DFT simulation of S-species interaction with smithsonite (0 0 1) surface: Effect of water molecule adsorption position

•S-species interaction with smithsonite with varying H2O sites was studied by DFT.•Results showed that the initial H2O position significantly influences sulfuration.•S-species interacts with smithsonite involves S3p orbital and Zn 3d 4 s orbitals.•But this interaction is not well strong and stable, due to different energy levels.•Compared with S2−, HS− is easier to repel the H2O molecule from the surface. Surface sulfidization is the key to achieving good flotation performance of smithsonite, but its reaction mechanism at the atomic level remains poorly understood. In this work, the interaction of two S-species, i.e., S2− and SH− with smithsonite (0 0 1) surface in presence of water molecule was investigated using the density functional theory (DFT).

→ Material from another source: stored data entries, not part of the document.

-- pv_equiv track=rewrite | github.com/BakedSoups/NextSteamGame | db_creation/canon_pipeline/tag_loader.py | filter_counters_by_seed_tags
-- ===== SOURCE A (Python) =====
-- from collections import Counter
-- from typing import Dict, Iterator, Sequence
--
-- def normalize_tag_text(tag: str) -> str:
--     return tag.strip().lower().replace("_", " ").replace("-", " ")
--
-- def filter_counters_by_seed_tags(counters: Dict[str, Counter], seed_tags: Sequence[str]) -> Dict[str, Counter]:
--     if not seed_tags:
--         return counters
--
--     normalized_seeds = [normalize_tag_text(tag) for tag in seed_tags if tag.strip()]
--     filtered: Dict[str, Counter] = {}
--     for context, counter in counters.items():
--         matching = Counter()
--         for tag, count in counter.items():
--             normalized_tag = normalize_tag_text(tag)
--             if any(seed in normalized_tag for seed in normalized_seeds):
--                 matching[tag] = count
--         if matching:
--             filtered[context] = matching
--     return filtered
-- ===== SOURCE B (Python) =====
-- def normalize_tag_text(tag):
--     return tag.strip().lower().replace("_", " ").replace("-", " ")
--
--
-- def filter_counters_by_seed_tags(counters, seed_tags):
--     if not seed_tags:
--         return counters
--
--     # minimal seed set: a seed that contains an already-kept seed can never
--     # match a tag the kept seed misses, so drop it
--     seeds = []
--     for raw in seed_tags:
--         if raw.strip():
--             s = normalize_tag_text(raw)
--             if not any(t in s for t in seeds):
--                 seeds.append(s)
--
--     # decide each distinct tag string once, across all contexts
--     matching_tags = {
--         tag
--         for counter in counters.values()
--         for tag in counter
--         if any(s in normalize_tag_text(tag) for s in seeds)
--     }
--
--     out = {}
--     for context, counter in counters.items():
--         kept = {tag: n for tag, n in counter.items() if tag in matching_tags}
--         if kept:
--             out[context] = kept
--     return out
-- ===== Notes on version B (the rewrite author's own statement) =====
-- stated objective: alternative
-- what changed: B first shrinks the seed list to a minimal set (dropping every normalized seed that contains an already-kept seed), then decides all tags in one flattening pass that builds the set of matching tag strings, and finally filters each counter by set membership, instead of A's per-context per-tag scan over the full seed list with Counter accumulation.
import Mathlib
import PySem

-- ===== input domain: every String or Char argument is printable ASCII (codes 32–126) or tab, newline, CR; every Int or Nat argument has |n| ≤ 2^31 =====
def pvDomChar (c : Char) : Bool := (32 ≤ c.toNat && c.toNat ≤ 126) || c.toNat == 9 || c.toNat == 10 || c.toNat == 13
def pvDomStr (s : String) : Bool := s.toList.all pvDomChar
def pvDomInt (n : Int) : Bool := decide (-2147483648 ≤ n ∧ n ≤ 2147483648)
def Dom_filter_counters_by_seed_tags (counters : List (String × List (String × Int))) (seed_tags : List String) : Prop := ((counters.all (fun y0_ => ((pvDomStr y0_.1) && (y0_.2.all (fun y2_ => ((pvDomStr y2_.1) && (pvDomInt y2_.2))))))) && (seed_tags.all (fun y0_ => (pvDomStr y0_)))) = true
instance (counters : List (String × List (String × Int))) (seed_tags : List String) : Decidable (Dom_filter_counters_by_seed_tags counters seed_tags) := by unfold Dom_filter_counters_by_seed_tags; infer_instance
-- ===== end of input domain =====

-- B shrinks the seed list to a minimal set, precomputes the set of matching tag strings in one
-- flattening pass, and filters each counter by set membership (objective: alternative).
-- Neither program mutates its arguments.

-- ===== PORT A =====
-- helper shared by both Pythons (Source B defines the identical normalize_tag_text)
def normalize_tag_text (tag : String) : String :=
  PySem.Str.replace (PySem.Str.replace (PySem.Str.lower (PySem.Str.strip tag)) "_" " ") "-" " "

def filter_counters_by_seed_tags (counters : List (String × List (String × Int))) (seed_tags : List String) : List (String × List (String × Int)) :=
  if seed_tags = [] then counters
  else
    let normalized_seeds := (seed_tags.filter (fun t => PySem.Str.strip t ≠ "")).map normalize_tag_text
    let filtered : PySem.Dict String (PySem.Dict String Int) :=
      counters.foldl (fun f p =>
        let matching : PySem.Dict String Int :=
          p.2.foldl (fun m tc =>
            if normalized_seeds.any (fun s => PySem.Str.isIn s (normalize_tag_text tc.1)) then
              m.insert tc.1 tc.2
            else m) PySem.Dict.empty
        if matching.items ≠ [] then f.insert p.1 matching else f) PySem.Dict.empty
    filtered.items.map (fun p => (p.1, p.2.items))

The results indicated that the initial adsorption position of H2O molecule on the smithsonite surface had an important influence on the sulfuration reaction. There was no chemical interaction between S-species and smithsonite surface when the H2O molecule was perpendicularly placed between the S-species and surface Zn atom. However, when the H2O molecule was placed nearby the surface Zn atom, S-species repelled the H2O molecule from the surface and took place chemical interaction with the Zn atom. DOS analysis showed that the interaction of S-species with smithsonite surface in presence of H2O molecule nearby Zn atom mainly involved the S3p orbital and Zn 3d 4 s orbitals. Despite the partial overlap of 3p orbital with Zn 3d 4 s orbitals confirmed the chemical interaction between S-species and surface Zn atom, such interaction was not well strong and stable in nature due to the presence of S 3p and Zn 3d orbitals at different energy levels, which made them inferior matched with each other. Compared with S2−, HS− repelled the H2O molecule from the surface more easily and interacted with surface Zn atom, as confirmed by the electron density analysis.